* **TASK TO CARRY OUT**
Every line in the listing below from the one with "def buildGraph (equations" through the one with "-- (found, visited);" is to be reproduced exactly, both ends included; leave out the rest.

* **EXERCISE INPUT**
....

-- pv_equiv track=rewrite | github.com/hanwgyu/CTCI_solution | Leetcode/Satisfiability_of_Equality_Equations.py | equationsPossible_1
-- ===== SOURCE A (Python) =====
-- from typing import List
--
-- from collections import defaultdict
--
-- def equationsPossible_1(equations: List[str]) -> bool:
--     def canMeet(src, dst, visited):
--         if src == dst:
--             return True
--         visited[src] = True
--         for a in graph[src]:
--             if visited[a]:
--                 continue
--             if canMeet(a, dst, visited):
--                 return True
--         return False
--
--     graph = defaultdict(list)
--     for e in equations:
--         if e[1] == "=":
--             graph[e[0]].append(e[3])
--             graph[e[3]].append(e[0])
--
--     for e in equations:
--         if e[1] == "!":
--             if canMeet(e[0], e[3], defaultdict(lambda: False)):
--                 return False
--     return True
-- ===== SOURCE B (Python) =====
-- def equationsPossible_1(equations):
--     # One pass over the equalities maintaining a representative label per seen
--     # variable (merging by relabelling), then each inequality is checked by
--     # comparing two labels -- instead of a DFS per inequality.
--     rep = {}
--     for e in equations:
--         if e[1] == "=":
--             ra = rep.setdefault(e[0], e[0])
--             rb = rep.setdefault(e[3], e[3])
--             if ra != rb:
--                 for k, v in rep.items():
--                     if v == rb:
--                         rep[k] = ra
--     return all(not (e[1] == "!" and rep.get(e[0], e[0]) == rep.get(e[3], e[3]))
--                for e in equations)
-- ===== Notes on version B (the rewrite author's own statement) =====
-- stated objective: alternative
-- what changed: Replaces a DFS over the equality graph per inequality with a single pass that maintains a representative label per variable (merging by relabelling), so each inequality is checked by comparing two labels.
-- outside the precondition, e.g. on equationsPossible_1(['a!=a', 'x!']): A returns False, B returns False
import Mathlib
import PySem

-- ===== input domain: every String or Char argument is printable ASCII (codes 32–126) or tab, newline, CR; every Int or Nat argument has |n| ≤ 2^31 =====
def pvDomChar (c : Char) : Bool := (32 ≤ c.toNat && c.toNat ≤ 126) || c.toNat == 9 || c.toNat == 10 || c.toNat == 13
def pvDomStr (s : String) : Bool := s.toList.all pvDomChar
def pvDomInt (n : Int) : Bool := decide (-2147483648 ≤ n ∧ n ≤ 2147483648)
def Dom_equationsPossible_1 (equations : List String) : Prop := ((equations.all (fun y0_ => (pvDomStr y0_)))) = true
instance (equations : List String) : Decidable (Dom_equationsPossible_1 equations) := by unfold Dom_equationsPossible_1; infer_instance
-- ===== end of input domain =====

-- B replaces A's per-inequality DFS with one labelling pass over the equalities, then checks each
-- inequality by comparing two labels (objective: alternative). Return-value equivalence; no observable mutation.

-- ===== PORT A =====
-- e[i] for i = 0, 1, 3: exact wherever Python does not raise IndexError (i.e. inside
-- Pre_equationsPossible_1); the default ' ' is only reached outside Pre_.
def chAt (s : String) (n : Nat) : Char := s.toList.getD n ' '

-- graph = defaultdict(list); for e: if e[1]=='=': graph[e[0]].append(e[3]); graph[e[3]].append(e[0]).
-- defaultdict read-then-append is Dict.modify with default []. (Python's later reads graph[src]
-- insert empty lists into the defaultdict; that never changes any adjacency value, and the
-- graph is only read via lookup, so a pure getD read is exact.)
def buildGraph (equations : List String) : PySem.Dict Char (List Char) :=
  equations.foldl (fun g e =>
    if chAt e 1 = '=' then
      (g.modify (chAt e 0) [] (· ++ [chAt e 3])).modify (chAt e 3) [] (· ++ [chAt e 0])
    else g) PySem.Dict.empty

-- canMeet(src, dst, visited): 'visited' (a defaultdict-bool used as a set of marked chars) is
-- PySem.Set Char.  The for-loop with its early 'return True' is a foldl threading
-- (found, visited); once found is true every remaining step is skipped, exactly like the
-- early return.  'fuel' only makes the recursion total: it strictly exceeds the number of
-- nodes ever markable, so at the call below it is never exhausted (Python has no fuel).
def canMeet (g : PySem.Dict Char (List Char)) :
    Nat → Char → Char → PySem.Set Char → Bool × PySem.Set Char
  | 0, _, _, vis => (false, vis)
  | fuel+1, src, dst, vis =>
    if src = dst then (true, vis)
    else
      (g.getD src []).foldl
        (fun st a =>
          if st.1 then st
          else if PySem.Set.contains st.2 a then st
          else canMeet g fuel a dst st.2)
        (false, PySem.Set.add vis src)

-- the second for-loop with its early 'return False'
def checkIneqs (g : PySem.Dict Char (List Char)) (fuel : Nat) : List String → Bool
  | [] => true
  | e :: rest =>
    if chAt e 1 = '!' then
      if (canMeet g fuel (chAt e 0) (chAt e 3) PySem.Set.empty).1 then false
      else checkIneqs g fuel rest
    else checkIneqs g fuel rest

def equationsPossible_1 (equations : List String) : Bool :=
  let g := buildGraph equations
  checkIneqs g (2 * equations.length + 1) equations

-- ===== PORT B =====
-- the '=' branch of Source B's first loop: two setdefaults, then relabel every entry valued rb to ra
-- (the in-place 'for k,v in rep.items(): if v == rb: rep[k] = ra' keeps keys and order: a map over items)
def bMerge (d : PySem.Dict Char Char) (a b : Char) : PySem.Dict Char Char :=
  let d1 := d.setdefault a a
  let ra := d1.getD a a
  let d2 := d1.setdefault b b
  let rb := d2.getD b b
  if ra ≠ rb then PySem.Dict.mk (d2.items.map (fun p => if p.2 = rb then (p.1, ra) else p))
  else d2

def bStep (d : PySem.Dict Char Char) (e : String) : PySem.Dict Char Char :=
  if chAt e 1 = '=' then bMerge d (chAt e 0) (chAt e 3) else d

def equationsPossible_1_alt (equations : List String) : Bool :=
  let rep := equations.foldl bStep PySem.Dict.empty
  equations.all (fun e =>
    !(chAt e 1 == '!' && rep.getD (chAt e 0) (chAt e 0) == rep.getD (chAt e 3) (chAt e 3)))

-- ===== PRECONDITION & SPEC =====
-- Pre_: every equation has length ≥ 2 and, when its char 1 is '=' or '!', length ≥ 4 —
-- otherwise A raises IndexError on e[1] or e[3].  Slightly narrower than A's exact
-- non-raising set: A's second loop can return False at an early contradictory inequality
-- before ever reaching a later malformed string (see claim cites).
def Pre_equationsPossible_1 (equations : List String) : Prop :=
  ∀ e ∈ equations, 2 ≤ e.toList.length ∧
    ((e.toList[1]? = some '=' ∨ e.toList[1]? = some '!') → 4 ≤ e.toList.length)
instance (equations : List String) : Decidable (Pre_equationsPossible_1 equations) := by
  unfold Pre_equationsPossible_1; infer_instance

def pvWitness_equationsPossible_1 : List String := ["a==b", "b!=c"]

def Spec_equationsPossible_1 (equations : List String) (out : Bool) : Prop :=
  out = equationsPossible_1_alt equations
instance (equations : List String) (out : Bool) : Decidable (Spec_equationsPossible_1 equations out) := by
  unfold Spec_equationsPossible_1; infer_instance

-- ===== CLAIM (what is proved, stated in full; the proofs are below) =====
def Claim_equal_equationsPossible_1 : Prop :=
  ∀ (equations : List String), Dom_equationsPossible_1 equations →
    Pre_equationsPossible_1 equations →
    Spec_equationsPossible_1 equations (equationsPossible_1 equations)
-- pv_equiv track=rewrite | github.com/guozigezi/ship-detect | detect.py | _collect_scales
-- ===== SOURCE A (Python) =====
-- def _collect_scales(primary_size, multiscale, extra_scales):
--     """Return the set of inference scales to run."""
--     scales = []
--     if primary_size:
--         scales.append(int(primary_size))
--     if multiscale and extra_scales:
--         for scale in extra_scales:
--             if scale is None:
--                 continue
--             scale = int(scale)
--             if scale not in scales:
--                 scales.append(scale)
--     return scales or [960]
-- ===== SOURCE B (Python) =====
-- def _collect_scales(primary_size, multiscale, extra_scales):
--     """Return the set of inference scales to run."""
--     pending = []
--     if primary_size:
--         pending.append(int(primary_size))
--     if multiscale and extra_scales:
--         pending.extend(int(s) for s in extra_scales if s is not None)
--     scales = []
--     while pending:
--         head = pending[0]
--         scales.append(head)
--         pending = [c for c in pending[1:] if c != head]
--     return scales or [960]
-- ===== Notes on version B (the rewrite author's own statement) =====
-- stated objective: alternative
-- what changed: B deduplicates by repeatedly taking the head of the remaining candidate list and filtering every later duplicate of it out of that remaining input, instead of A's scan that tests each element for membership in the output built so far.
import Mathlib
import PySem

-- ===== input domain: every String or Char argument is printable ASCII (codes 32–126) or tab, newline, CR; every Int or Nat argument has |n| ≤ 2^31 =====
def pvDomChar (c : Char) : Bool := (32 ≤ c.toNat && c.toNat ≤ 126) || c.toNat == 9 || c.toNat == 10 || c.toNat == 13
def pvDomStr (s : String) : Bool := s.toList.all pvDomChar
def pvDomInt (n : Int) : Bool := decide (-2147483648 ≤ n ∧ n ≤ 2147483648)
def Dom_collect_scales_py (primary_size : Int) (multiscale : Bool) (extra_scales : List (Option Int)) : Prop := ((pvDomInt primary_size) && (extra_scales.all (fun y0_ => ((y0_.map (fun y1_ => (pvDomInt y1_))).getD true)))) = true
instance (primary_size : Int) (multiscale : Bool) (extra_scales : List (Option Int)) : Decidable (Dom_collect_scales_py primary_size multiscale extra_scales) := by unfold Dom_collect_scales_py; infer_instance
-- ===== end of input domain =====

-- B replaces A's membership-test-against-output dedup scan by head-then-filter-the-rest dedup (objective: alternative).

-- ===== PORT A =====
-- Port of A: interleaved loop with an in-loop 'not in' membership branch against the output.
def collect_scales_py (primary_size : Int) (multiscale : Bool) (extra_scales : List (Option Int)) : List Int :=
  let scales : List Int := if primary_size ≠ 0 then [primary_size] else []
  let scales : List Int :=
    if multiscale && !extra_scales.isEmpty then
      extra_scales.foldl (fun acc sc =>
        match sc with
        | none => acc
        | some s => if s ∈ acc then acc else acc ++ [s]) scales
    else scales
  if scales = [] then [960] else scales

-- ===== PORT B =====
-- B's while loop: take the head of the remaining candidates, filter its duplicates out of the rest.
def pvFdedup : List Int → List Int
  | [] => []
  | x :: rest => x :: pvFdedup (rest.filter (fun c => c ≠ x))
termination_by xs => xs.length
decreasing_by
  simp only [List.length_unattach, List.length_cons]
  exact Nat.lt_succ_of_le ((List.length_filter_le _ _).trans (le_of_eq List.length_attach))

def collect_scales_py_alt (primary_size : Int) (multiscale : Bool) (extra_scales : List (Option Int)) : List Int :=
  let pending : List Int :=
    (if primary_size ≠ 0 then [primary_size] else []) ++
      (if multiscale && !extra_scales.isEmpty then extra_scales.filterMap id else [])
  let scales := pvFdedup pending
  if scales = [] then [960] else scales

-- ===== PRECONDITION & SPEC =====
def Spec_collect_scales_py (primary_size : Int) (multiscale : Bool) (extra_scales : List (Option Int)) (out : List Int) : Prop := out = collect_scales_py_alt primary_size multiscale extra_scales
instance (primary_size : Int) (multiscale : Bool) (extra_scales : List (Option Int)) (out : List Int) : Decidable (Spec_collect_scales_py primary_size multiscale extra_scales out) := by unfold Spec_collect_scales_py; infer_instance

-- ===== CLAIM (what is proved, stated in full; the proofs are below) =====
def Claim_equal_collect_scales_py : Prop := ∀ (primary_size : Int) (multiscale : Bool) (extra_scales : List (Option Int)), Dom_collect_scales_py primary_size multiscale extra_scales → Spec_collect_scales_py primary_size multiscale extra_scales (collect_scales_py primary_size multiscale extra_scales)

-- ===== LEMMAS AND PROOFS =====

theorem pvFdedup_nil : pvFdedup [] = [] := by rw [pvFdedup.eq_def]

theorem pvFdedup_cons (x : Int) (rest : List Int) :
    pvFdedup (x :: rest) = x :: pvFdedup (rest.filter (fun c => c ≠ x)) := by
  rw [pvFdedup.eq_def]

-- A's loop over the Option list is the set-add fold over the non-None elements.
theorem loopA_eq_foldl_add (ys : List (Option Int)) (init : List Int) :
    ys.foldl (fun acc sc =>
        match sc with
        | none => acc
        | some s => if s ∈ acc then acc else acc ++ [s]) init
      = (ys.filterMap id).foldl PySem.Set.add init := by
  induction ys generalizing init with
  | nil => rfl
  | cons h t ih =>
      cases h with
      | none => simpa using ih init
      | some s => simp [PySem.Set.add, PySem.Set.contains, ih]

-- The membership fold equals head-filter dedup of the part of ys not already in acc.
theorem foldl_add_eq_fdedup (ys : List Int) (acc : List Int) :
    ys.foldl PySem.Set.add acc = acc ++ pvFdedup (ys.filter (fun c => c ∉ acc)) := by
  induction ys generalizing acc with
  | nil => simp [pvFdedup_nil]
  | cons x xs ih =>
      by_cases hx : x ∈ acc
      · have h1 : PySem.Set.add acc x = acc := by
          simp [PySem.Set.add, PySem.Set.contains, hx]
        rw [List.foldl_cons, h1, ih]
        simp [hx]
      · have hadd : PySem.Set.add acc x = acc ++ [x] := by
          simp [PySem.Set.add, PySem.Set.contains, hx]
        rw [List.foldl_cons, hadd, ih]
        simp only [List.filter_cons, hx, not_false_eq_true, decide_true, if_true,
          List.append_assoc, List.cons_append, List.nil_append]
        rw [pvFdedup_cons]
        have hf : List.filter (fun c => decide (c ∉ acc ++ [x])) xs
            = List.filter (fun c => decide (c ≠ x)) (List.filter (fun c => decide (c ∉ acc)) xs) := by
          rw [List.filter_filter]
          apply List.filter_congr
          intro c _
          by_cases h1 : c = x <;> by_cases h2 : c ∈ acc <;> simp [h1, h2]
        rw [hf]

-- ===== VERDICT (by name: the statement is the Claim_ definition above) =====
theorem collect_scales_py_spec : Claim_equal_collect_scales_py := by
  intro p m es _
  unfold Spec_collect_scales_py collect_scales_py collect_scales_py_alt
  simp only []
  rw [loopA_eq_foldl_add, foldl_add_eq_fdedup]
  by_cases hg : (m && !es.isEmpty) = true <;>
    by_cases hp : p ≠ 0 <;>
      simp [hg, hp, pvFdedup_nil, pvFdedup_cons]
-- main combinatorial fact: sorted(set(L)) equals the adjacent-dedup of sorted(L)
theorem pvMain (L : List (List Int)) :
    PySem.List.sorted (PySem.Set.ofList L) (fun x => x) false
      = pvAdj (PySem.List.sorted L (fun x => x) false) none := by
  rw [pvSorted_inst, pvSorted_inst]
  set S := @PySem.List.sorted (List Int) (List Int) List.instLinearOrder.toLT
      LinearOrder.toDecidableLT L (fun x => x) false with hS
  have hsorted : S.Pairwise (· ≤ ·) := by
    rw [hS]; exact PySem.List.sorted_pairwise L (fun x => x)
  obtain ⟨⟨hlt, hmem⟩, _⟩ := pvAdj_spec S hsorted
  have hmemL : ∀ x, x ∈ pvAdj S none ↔ x ∈ L := by
    intro x
    rw [hmem x, hS,
      @PySem.List.mem_sorted (List Int) (List Int) List.instLinearOrder.toLT
        LinearOrder.toDecidableLT L (fun x => x) false x]
  have hnodupAdj : (pvAdj S none).Nodup := hlt.imp ne_of_lt
  have hperm : (pvAdj S none).Perm (PySem.Set.ofList L) := by
    rw [List.perm_ext_iff_of_nodup hnodupAdj (PySem.Set.nodup_ofList L)]
    intro x
    rw [hmemL x, PySem.Set.mem_ofList]
  exact PySem.List.sorted_eq_of_perm_of_pairwise_lt (PySem.Set.ofList L) (pvAdj S none)
    (fun x => x) hperm hlt

-- ===== VERDICT (by name: the statement is the Claim_ definition above) =====
theorem normalize_strat_bonds_spec : Claim_equal_normalize_strat_bonds := by
  intro strat_bonds _
  unfold Spec_normalize_strat_bonds normalize_strat_bonds normalize_strat_bonds_alt
  match strat_bonds with
  | none => rfl
  | some bonds =>
    by_cases hne : bonds.isEmpty
    · simp [hne]
    · simp only [hne, Bool.false_eq_true, if_false]
      have hA : bonds.foldl
          (fun (s : List (List Int) × PySem.Set (Int × Int)) bond =>
            match bond with
            | [a, b] =>
              let pair : Int × Int := if a ≤ b then (a, b) else (b, a)
              if pair ∈ s.2 then s
              else (s.1 ++ [[pair.1, pair.2]], PySem.Set.add s.2 pair)
            | _ => s) ([], PySem.Set.empty)
          = ((PySem.Set.ofList (bonds.filterMap pvTpair)).map pvToL,
             PySem.Set.ofList (bonds.filterMap pvTpair)) := by
        have h := pvA_fold bonds []
        simpa using h
      have hB := pvB_collect bonds []
      simp only [List.nil_append] at hB
      rw [hA, hB]
      rw [pvSet_ofList_map pvToL_injective]
      rw [pvAdj_fold _ [] none, List.nil_append]
      exact pvMain ((bonds.filterMap pvTpair).map pvToL)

....

* **EXPECTED ANSWER**
def buildGraph (equations : List String) : PySem.Dict Char (List Char) :=
  equations.foldl (fun g e =>
    if chAt e 1 = '=' then
      (g.modify (chAt e 0) [] (· ++ [chAt e 3])).modify (chAt e 3) [] (· ++ [chAt e 0])
    else g) PySem.Dict.empty

-- canMeet(src, dst, visited): 'visited' (a defaultdict-bool used as a set of marked chars) is
-- PySem.Set Char.  The for-loop with its early 'return True' is a foldl threading
-- (found, visited); once found is true every remaining step is skipped, exactly like the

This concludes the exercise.